Look below for the line with "-- ===== PRECONDITION", then give it again exactly, along with every line that comes after it, the final line included.

Provided data below:

-- pv_equiv track=rewrite | github.com/sustrik/uxy | base.py | split_fields_widths
-- ===== SOURCE A (Python) =====
-- UNQUOTED = 1
--
-- QUOTED = 2
--
-- ESCAPE = 3
--
-- TRAILING = 4
--
-- def split_fields_widths(s):
--   fields = []
--   widths = []
--   state = TRAILING
--   field = ""
--   width = 0
--   for c in s:
--     if state == UNQUOTED:
--       if c == ' ':
--         width += 1
--         state = TRAILING
--       else:
--         field += c
--         width += 1
--     elif state == QUOTED:
--       if c == "\\":
--         field += c
--         width += 1
--         state = ESCAPE
--       elif c == '"':
--         field += c
--         width += 1
--         state = TRAILING
--       else:
--         field += c
--         width += 1
--     elif state == ESCAPE:
--       field += c
--       width += 1
--       state = QUOTED
--     elif state == TRAILING:
--       if c == " ":
--         width += 1
--       else:
--         if len(field) > 0:
--           fields.append(field)
--           widths.append(width)
--         field = c
--         width = 1
--         if c == '"':
--           state = QUOTED
--         else:
--           state = UNQUOTED
--   if len(field) > 0:
--     fields.append(field)
--     widths.append(width)
--   return (fields, widths)
-- ===== SOURCE B (Python) =====
-- def split_fields_widths(s):
--   n = len(s)
--   fields = []
--   widths = []
--   i = 0
--   while i < n and s[i] == ' ':
--     i += 1
--   while i < n:
--     start = i
--     if s[i] == '"':
--       i += 1
--       while i < n:
--         if s[i] == '\\':
--           i += 2
--         elif s[i] == '"':
--           i += 1
--           break
--         else:
--           i += 1
--     else:
--       i += 1
--       while i < n and s[i] != ' ':
--         i += 1
--     field = s[start:i]
--     width = len(field)
--     while i < n and s[i] == ' ':
--       i += 1
--       width += 1
--     fields.append(field)
--     widths.append(width)
--   return (fields, widths)
-- ===== Notes on version B (the rewrite author's own statement) =====
-- stated objective: simpler
-- what changed: Replaced A's four-state per-character state machine (with explicit UNQUOTED/QUOTED/ESCAPE/TRAILING states and char-by-char field building) by an index-based token scanner that skips leading spaces, slices one whole quoted or unquoted token at a time, then counts trailing spaces into the width.
import Mathlib
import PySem

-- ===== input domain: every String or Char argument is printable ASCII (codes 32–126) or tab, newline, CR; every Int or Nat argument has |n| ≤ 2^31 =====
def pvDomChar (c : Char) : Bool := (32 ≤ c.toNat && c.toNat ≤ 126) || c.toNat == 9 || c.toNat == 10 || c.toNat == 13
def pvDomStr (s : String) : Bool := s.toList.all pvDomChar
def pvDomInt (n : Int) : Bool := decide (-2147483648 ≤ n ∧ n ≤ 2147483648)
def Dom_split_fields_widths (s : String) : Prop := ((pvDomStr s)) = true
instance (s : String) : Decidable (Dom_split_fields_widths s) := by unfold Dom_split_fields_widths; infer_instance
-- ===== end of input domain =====

-- B replaces A's four-state per-character state machine by an index-based token scanner
-- (skip leading spaces, take one quoted/unquoted token, count trailing spaces); objective: simpler.

-- ===== PORT A =====
-- Python state constants
def pvUNQUOTED : Int := 1
def pvQUOTED : Int := 2
def pvESCAPE : Int := 3
def pvTRAILING : Int := 4

-- loop state: (fields, widths, state, field, width); Python strings carried as List Char
def splitA_step (st : List (List Char) × List Int × Int × List Char × Int) (c : Char) :
    List (List Char) × List Int × Int × List Char × Int :=
  let (fields, widths, state, field, width) := st
  if state == pvUNQUOTED then
    if c == ' ' then (fields, widths, pvTRAILING, field, width + 1)
    else (fields, widths, state, field ++ [c], width + 1)
  else if state == pvQUOTED then
    if c == '\\' then (fields, widths, pvESCAPE, field ++ [c], width + 1)
    else if c == '"' then (fields, widths, pvTRAILING, field ++ [c], width + 1)
    else (fields, widths, state, field ++ [c], width + 1)
  else if state == pvESCAPE then
    (fields, widths, pvQUOTED, field ++ [c], width + 1)
  else
    if c == ' ' then (fields, widths, state, field, width + 1)
    else
      let fw := if field.length > 0 then (fields ++ [field], widths ++ [width]) else (fields, widths)
      (fw.1, fw.2, if c == '"' then pvQUOTED else pvUNQUOTED, [c], 1)

def split_fields_widths (s : String) : List String × List Int :=
  let r := s.toList.foldl splitA_step ([], [], pvTRAILING, [], 0)
  let fw := if r.2.2.2.1.length > 0 then (r.1 ++ [r.2.2.2.1], r.2.1 ++ [r.2.2.2.2]) else (r.1, r.2.1)
  (fw.1.map (fun f => String.mk f), fw.2)

-- ===== PORT B =====
-- consume a quoted token after its opening '"' (backslash escapes the next char);
-- returns (consumed chars, rest)
def scanQuoted : List Char → List Char × List Char
  | [] => ([], [])
  | c :: rest =>
    if c == '\\' then
      match rest with
      | [] => ([c], [])
      | d :: rest' => let p := scanQuoted rest'; (c :: d :: p.1, p.2)
    else if c == '"' then ([c], rest)
    else let p := scanQuoted rest; (c :: p.1, p.2)

-- consume an unquoted token up to the next space
def scanUnquoted : List Char → List Char × List Char
  | [] => ([], [])
  | c :: rest =>
    if c == ' ' then ([], c :: rest)
    else let p := scanUnquoted rest; (c :: p.1, p.2)

-- count leading spaces, return (count, rest)
def countSpaces : List Char → Int × List Char
  | [] => (0, [])
  | c :: rest =>
    if c == ' ' then let p := countSpaces rest; (p.1 + 1, p.2)
    else (0, c :: rest)

theorem scanQuoted_len : ∀ (n : Nat) (l : List Char), l.length ≤ n →
    (scanQuoted l).2.length ≤ l.length := by
  intro n
  induction n with
  | zero =>
    intro l hl
    have : l = [] := by cases l <;> simp_all
    subst this; simp [scanQuoted]
  | succ n ih =>
    intro l hl
    match l with
    | [] => simp [scanQuoted]
    | c :: rest =>
      by_cases hb : c == '\\'
      · match rest with
        | [] => simp [scanQuoted, hb]
        | d :: rest' =>
          have := ih rest' (by simp at hl; omega)
          simp only [scanQuoted, hb, if_pos]
          simp; omega
      · by_cases hq : c == '"'
        · rw [scanQuoted.eq_def]; simp [hb, hq]
        · have := ih rest (by simp at hl; omega)
          rw [scanQuoted.eq_def]; simp [hb, hq]; omega

theorem scanUnquoted_len : ∀ l : List Char, (scanUnquoted l).2.length ≤ l.length := by
  intro l
  induction l with
  | nil => simp [scanUnquoted]
  | cons c rest ih =>
    by_cases h : c == ' ' <;> simp [scanUnquoted, h] <;> omega

theorem countSpaces_len : ∀ l : List Char, (countSpaces l).2.length ≤ l.length := by
  intro l
  induction l with
  | nil => simp [countSpaces]
  | cons c rest ih =>
    by_cases h : c == ' ' <;> simp [countSpaces, h] <;> omega

-- main token loop: head of the list is a non-space token start
def tokensLoop : List Char → List (List Char) × List Int
  | [] => ([], [])
  | c :: rest =>
    let p := if c == '"' then scanQuoted rest else scanUnquoted rest
    let tok := c :: p.1
    let q := countSpaces p.2
    let r := tokensLoop q.2
    (tok :: r.1, ((tok.length : Int) + q.1) :: r.2)
termination_by l => l.length
decreasing_by
  simp only [List.length_cons]
  by_cases hc : (c == '"') = true
  · have h2 := scanQuoted_len rest.length rest le_rfl
    have h1 := countSpaces_len (scanQuoted rest).2
    simp [hc]
    omega
  · have h2 := scanUnquoted_len rest
    have h1 := countSpaces_len (scanUnquoted rest).2
    simp [hc]
    omega

def split_fields_widths_alt (s : String) : List String × List Int :=
  let r := tokensLoop (s.toList.dropWhile (fun c => c == ' '))
  (r.1.map (fun f => String.mk f), r.2)

-- ===== PRECONDITION & SPEC =====
def Spec_split_fields_widths (s : String) (out : List String × List Int) : Prop := out = split_fields_widths_alt s
instance (s : String) (out : List String × List Int) : Decidable (Spec_split_fields_widths s out) := by unfold Spec_split_fields_widths; infer_instance

-- ===== CLAIM (what is proved, stated in full; the proofs are below) =====
def Claim_equal_split_fields_widths : Prop := ∀ (s : String), Dom_split_fields_widths s → Spec_split_fields_widths s (split_fields_widths s)

-- ===== LEMMAS AND PROOFS =====

-- A's machine restated as structural recursion (fold step + final flush)
def runA (st : List (List Char) × List Int × Int × List Char × Int) : List Char → List (List Char) × List Int
  | [] => if st.2.2.2.1.length > 0 then (st.1 ++ [st.2.2.2.1], st.2.1 ++ [st.2.2.2.2]) else (st.1, st.2.1)
  | c :: l => runA (splitA_step st c) l

theorem runA_foldl : ∀ (l : List Char) st,
    runA st l =
      (let r := l.foldl splitA_step st
       if r.2.2.2.1.length > 0 then (r.1 ++ [r.2.2.2.1], r.2.1 ++ [r.2.2.2.2]) else (r.1, r.2.1)) := by
  intro l
  induction l with
  | nil => intro st; rfl
  | cons c l ih => intro st; simp only [runA, List.foldl_cons, ih]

End of Provided data.

◆ Solution
-- ===== PRECONDITION & SPEC =====
def Spec_split_fields_widths (s : String) (out : List String × List Int) : Prop := out = split_fields_widths_alt s
instance (s : String) (out : List String × List Int) : Decidable (Spec_split_fields_widths s out) := by unfold Spec_split_fields_widths; infer_instance

-- ===== CLAIM (what is proved, stated in full; the proofs are below) =====
def Claim_equal_split_fields_widths : Prop := ∀ (s : String), Dom_split_fields_widths s → Spec_split_fields_widths s (split_fields_widths s)

-- ===== LEMMAS AND PROOFS =====

-- A's machine restated as structural recursion (fold step + final flush)
def runA (st : List (List Char) × List Int × Int × List Char × Int) : List Char → List (List Char) × List Int
  | [] => if st.2.2.2.1.length > 0 then (st.1 ++ [st.2.2.2.1], st.2.1 ++ [st.2.2.2.2]) else (st.1, st.2.1)
  | c :: l => runA (splitA_step st c) l

theorem runA_foldl : ∀ (l : List Char) st,
    runA st l =
      (let r := l.foldl splitA_step st
       if r.2.2.2.1.length > 0 then (r.1 ++ [r.2.2.2.1], r.2.1 ++ [r.2.2.2.2]) else (r.1, r.2.1)) := by
  intro l
  induction l with
  | nil => intro st; rfl
  | cons c l ih => intro st; simp only [runA, List.foldl_cons, ih]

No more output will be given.